Zaczął pisać kampanie dla D&D. Udało mu się dostać na rozmowę kwalifikacyjną do Interplayu. Rekrutujący byli zszokowani jakością materiałów jakie wyszły spod jego pióra i został natychmiastowo przyjęty - marzenie się spełniło.
Jego pierwszym dziełem było stworzenie gangsterskiego miasta New Reno w Falloucie 2. Lokacja ta jest zwykle uważana za najlepszą w tej i tak doskonałej grze. Avellone napisał także Biblię Fallouta, wielkim kompendium wiedzy na temat obydwu części serii. Black Isle, której był członkiem, dostało licencję na stworzenie gry w świecie Planescape`a, a Avellone został jej głównym projektantem. Świat ten różnił się od przeciętnych settingów fantasy swoją egzotyką oraz eklektyzmem.
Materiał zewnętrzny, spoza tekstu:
-- pv_equiv track=rewrite | github.com/brownvc/neural-fields-review | main.py | extract_comma_seperated_field
-- ===== SOURCE A (Python) =====
-- def extract_comma_seperated_field(v, key):
--     value = v.get(key, "")
--     if "Keywords" in key:
--         #keywords may be in form '(apple, banana)', so we don't simply split by ',' here
--         result = []
--         seenOpenParentheses = False
--         tmpStr = ""
--         for char in value:
--             if char == "(":
--                 seenOpenParentheses = True
--                 tmpStr += "("
--             elif char == "," and seenOpenParentheses == False:
--                 result.append(tmpStr.strip())
--                 tmpStr = ""
--             elif char == ")":
--                 seenOpenParentheses = False
--                 tmpStr += ")"
--             else:
--                 tmpStr += char
--         if tmpStr:
--             result.append(tmpStr.strip())
--         return result
--     else:
--         if len(value) > 0:
--             result = value.split(",")
--             for i in range(len(result)):
--                 result[i] = result[i].strip()
--         else:
--             result = []
--     return result
-- ===== SOURCE B (Python) =====
-- def _paren_state(state, tok):
--     # state after scanning tok: last '(' or ')' decides; no paren keeps state
--     for ch in reversed(tok):
--         if ch == "(":
--             return True
--         if ch == ")":
--             return False
--     return state
--
-- def extract_comma_seperated_field(v, key):
--     value = v.get(key, "")
--     if "Keywords" in key:
--         tokens = value.split(",")
--         segments = []
--         cur = tokens[0]
--         inside = _paren_state(False, tokens[0])
--         for tok in tokens[1:]:
--             if inside:
--                 cur += "," + tok
--             else:
--                 segments.append(cur.strip())
--                 cur = tok
--             inside = _paren_state(inside, tok)
--         if cur:
--             segments.append(cur.strip())
--         return segments
--     return [s.strip() for s in value.split(",")] if value else []
-- ===== Notes on version B (the rewrite author's own statement) =====
-- stated objective: alternative
-- what changed: Replaces A's character-by-character state-machine accumulator with a split-on-comma pass that re-merges adjacent tokens using a parenthesis state carried across tokens (last paren of each token decides the state).
import Mathlib
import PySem

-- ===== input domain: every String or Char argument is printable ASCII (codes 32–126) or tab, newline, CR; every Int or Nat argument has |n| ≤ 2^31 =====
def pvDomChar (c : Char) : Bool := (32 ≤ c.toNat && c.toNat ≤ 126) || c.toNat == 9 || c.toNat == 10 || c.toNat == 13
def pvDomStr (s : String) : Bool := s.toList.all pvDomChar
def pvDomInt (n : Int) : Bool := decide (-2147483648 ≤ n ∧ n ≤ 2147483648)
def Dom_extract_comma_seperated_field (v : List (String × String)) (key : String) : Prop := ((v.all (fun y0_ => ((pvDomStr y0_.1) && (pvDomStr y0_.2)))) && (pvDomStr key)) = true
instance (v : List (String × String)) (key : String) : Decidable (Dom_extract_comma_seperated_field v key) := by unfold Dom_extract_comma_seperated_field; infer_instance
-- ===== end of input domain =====

-- B replaces A's char-level state machine with split-on-comma plus token re-merging (alternative decomposition, same cost).


-- ===== PORT A =====
-- A's per-character loop body: state = (result, seenOpenParentheses, tmpStr)
def pvStepA (s : List String × Bool × List Char) (char : Char) : List String × Bool × List Char :=
  if char = '(' then (s.1, true, s.2.2 ++ ['('])
  else if char = ',' ∧ s.2.1 = false then (s.1 ++ [String.ofList (PySem.Chars.strip s.2.2)], s.2.1, [])
  else if char = ')' then (s.1, false, s.2.2 ++ [')'])
  else (s.1, s.2.1, s.2.2 ++ [char])

def extract_comma_seperated_field (v : List (String × String)) (key : String) : List String :=
  let value := PySem.Dict.getD (PySem.Dict.mk v) key ""
  if PySem.Str.isIn "Keywords" key then
    let st := value.toList.foldl pvStepA ([], false, [])
    if st.2.2 ≠ [] then st.1 ++ [String.ofList (PySem.Chars.strip st.2.2)] else st.1
  else
    if 0 < PySem.Str.len value then
      (PySem.Chars.splitOn value.toList [',']).map (fun s => String.ofList (PySem.Chars.strip s))
    else []

-- ===== PORT B =====
-- _paren_state: scan the token from the right, first paren seen decides
def pvParenState (state : Bool) : List Char → Bool
  | [] => state
  | c :: rest => if c = '(' then true else if c = ')' then false else pvParenState state rest

-- B's per-token loop body: state = (segments, cur, inside)
def pvStepB (s : List String × List Char × Bool) (tok : List Char) : List String × List Char × Bool :=
  if s.2.2 = true then (s.1, s.2.1 ++ ',' :: tok, pvParenState s.2.2 tok.reverse)
  else (s.1 ++ [String.ofList (PySem.Chars.strip s.2.1)], tok, pvParenState s.2.2 tok.reverse)

def extract_comma_seperated_field_alt (v : List (String × String)) (key : String) : List String :=
  let value := PySem.Dict.getD (PySem.Dict.mk v) key ""
  if PySem.Str.isIn "Keywords" key then
    match PySem.Chars.splitOn value.toList [','] with
    | [] => []  -- unreachable: split never returns an empty list
    | t0 :: rest =>
      let st := rest.foldl pvStepB ([], t0, pvParenState false t0.reverse)
      if st.2.1 ≠ [] then st.1 ++ [String.ofList (PySem.Chars.strip st.2.1)] else st.1
  else
    if 0 < PySem.Str.len value then
      (PySem.Chars.splitOn value.toList [',']).map (fun s => String.ofList (PySem.Chars.strip s))
    else []

-- ===== PRECONDITION & SPEC =====
def Spec_extract_comma_seperated_field (v : List (String × String)) (key : String) (out : List String) : Prop := out = extract_comma_seperated_field_alt v key
instance (v : List (String × String)) (key : String) (out : List String) : Decidable (Spec_extract_comma_seperated_field v key out) := by unfold Spec_extract_comma_seperated_field; infer_instance

-- ===== CLAIM (what is proved, stated in full; the proofs are below) =====
def Claim_equal_extract_comma_seperated_field : Prop := ∀ (v : List (String × String)) (key : String), Dom_extract_comma_seperated_field v key → Spec_extract_comma_seperated_field v key (extract_comma_seperated_field v key)

-- ===== LEMMAS AND PROOFS =====

-- structural single-comma split: (first piece, remaining pieces)
def pvSplit1 : List Char → List Char × List (List Char)
  | [] => ([], [])
  | c :: rest =>
    let p := pvSplit1 rest
    if c = ',' then ([], p.1 :: p.2) else (c :: p.1, p.2)

lemma pvParenState_append (xs ys : List Char) (s : Bool) :
    pvParenState s (xs ++ ys) = pvParenState (pvParenState s ys) xs := by
  induction xs with
  | nil => rfl
  | cons c t ih => simp [pvParenState, ih]

lemma pvSplitOn_go_comma : ∀ (fuel : Nat) (l cur : List Char) (acc : List (List Char)),
    l.length < fuel →
    PySem.Chars.splitOn.go [','] fuel l cur acc =
      acc.reverse ++ ((cur.reverse ++ (pvSplit1 l).1) :: (pvSplit1 l).2) := by
  intro fuel
  induction fuel with
  | zero => intro l cur acc h; omega
  | succ n ih =>
    intro l cur acc h
    cases l with
    | nil => simp [PySem.Chars.splitOn.go, pvSplit1]
    | cons c rest =>
      simp only [List.length_cons] at h
      by_cases hc : c = ','
      · subst hc
        simp only [PySem.Chars.splitOn.go, pvSplit1]
        rw [if_pos (by simp [List.isPrefixOf])]
        rw [show List.drop [','].length (',' :: rest) = rest from rfl]
        rw [ih _ _ _ (by omega)]
        simp
      · simp only [PySem.Chars.splitOn.go, pvSplit1]
        rw [if_neg (by simp [List.isPrefixOf]; exact fun h2 => hc h2.symm)]
        rw [ih _ _ _ (by omega)]
        simp [hc]

lemma pvSplitOn_comma (l : List Char) :
    PySem.Chars.splitOn l [','] = (pvSplit1 l).1 :: (pvSplit1 l).2 := by
  have := pvSplitOn_go_comma (l.length + 1) l [] [] (by omega)
  simpa [PySem.Chars.splitOn] using this

lemma pvFoldA_eq (l : List Char) : ∀ (res : List String) (seen : Bool) (tmp : List Char),
    l.foldl pvStepA (res, seen, tmp) =
      (((pvSplit1 l).2.foldl pvStepB
          (res, tmp ++ (pvSplit1 l).1, pvParenState seen (pvSplit1 l).1.reverse)).1,
       ((pvSplit1 l).2.foldl pvStepB
          (res, tmp ++ (pvSplit1 l).1, pvParenState seen (pvSplit1 l).1.reverse)).2.2,
       ((pvSplit1 l).2.foldl pvStepB
          (res, tmp ++ (pvSplit1 l).1, pvParenState seen (pvSplit1 l).1.reverse)).2.1) := by
  induction l with
  | nil => intro res seen tmp; simp [pvSplit1, pvParenState]
  | cons c rest ih =>
    intro res seen tmp
    by_cases hc : c = ','
    · subst hc
      cases hs : seen with
      | false =>
        rw [List.foldl_cons,
          show pvStepA (res, false, tmp) ',' =
            (res ++ [String.ofList (PySem.Chars.strip tmp)], false, []) from by simp [pvStepA],
          ih]
        simp [pvSplit1, pvStepB, pvParenState, List.foldl_cons]
      | true =>
        rw [List.foldl_cons,
          show pvStepA (res, true, tmp) ',' = (res, true, tmp ++ [',']) from by simp [pvStepA],
          ih]
        simp [pvSplit1, pvStepB, pvParenState, List.foldl_cons]
    · have hsplit : pvSplit1 (c :: rest) = (c :: (pvSplit1 rest).1, (pvSplit1 rest).2) := by
        simp [pvSplit1, hc]
      rw [hsplit]
      by_cases h1 : c = '('
      · subst h1
        rw [List.foldl_cons,
          show pvStepA (res, seen, tmp) '(' = (res, true, tmp ++ ['(']) from by simp [pvStepA],
          ih, List.reverse_cons, pvParenState_append]
        simp [pvParenState]
      · by_cases h2 : c = ')'
        · subst h2
          rw [List.foldl_cons,
            show pvStepA (res, seen, tmp) ')' = (res, false, tmp ++ [')']) from by
              simp [pvStepA],
            ih, List.reverse_cons, pvParenState_append]
          simp [pvParenState]
        · rw [List.foldl_cons,
            show pvStepA (res, seen, tmp) c = (res, seen, tmp ++ [c]) from by
              simp [pvStepA, hc, h1, h2],
            ih, List.reverse_cons, pvParenState_append]
          simp [pvParenState, h1, h2]

-- ===== VERDICT (by name: the statement is the Claim_ definition above) =====
theorem extract_comma_seperated_field_spec : Claim_equal_extract_comma_seperated_field := by
  intro v key _
  unfold Spec_extract_comma_seperated_field
  unfold extract_comma_seperated_field extract_comma_seperated_field_alt
  by_cases hk : PySem.Str.isIn "Keywords" key = true
  · simp only [hk, if_true]
    rw [pvSplitOn_comma, pvFoldA_eq]
    simp
  · simp only [hk, if_false, Bool.false_eq_true]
Wszystko, o czym sobie pomyślimy, było w nim możliwe, zdarzenia kształtowały się w równej mierze przez działania jak i idee oraz wierzenia. Pracując dzień i noc, pisząc tysiące stron dialogów, Chris Avellone stworzył swoje magnum opus – Planescape: Torment.
Gracz wcielał się w postać Bezimiennego, nieśmiertelnego bohatera z amnezją, który budził się w kostnicy nie wiedząc kim jest. Całe ciało miał pokryte tatuażami, a jego pierwszym towarzyszem była latająca, gadatliwa, zbereźna czaszka o imieniu Morte. Bezimienny w swojej podróży ciągle natrafiał na efekty przeszłych dokonań.
Przykładem niech będzie moment, kiedy w karczmie której główną atrakcją był lewitujący, palący się w wiecznym ogniu człowiek, barman informował go, że zostawił kiedyś dla siebie na przechowanie pewien przedmiot. Okazywało się, że to pływające w słoiku oko. Gracz miał w tym momencie możliwość wyjęcia tego cennego znaleziska, zamienienia go ze starym (tak, tym w oczodole), uzyskując dzięki temu bonus do percepcji. Był to jeden z wielu momentów, kiedy Torment drwi sobie z typowo erpegowych schematów. Innym przykładem jest nieśmiertelność głównego bohatera, który po tym kiedy zostaje zabity, wstaje za jakiś czas z pełnym paskiem zdrowia. Czasem nawet śmierć była konieczna, do rozwiązania niektórych zagadek! Avellone nawiązywał tym do stylu gry polegającego na zapisywaniu i wczytywaniu stanu rozgrywki aż do osiągnięcia pożądanego skutku, stosowanego przez niektórych graczy.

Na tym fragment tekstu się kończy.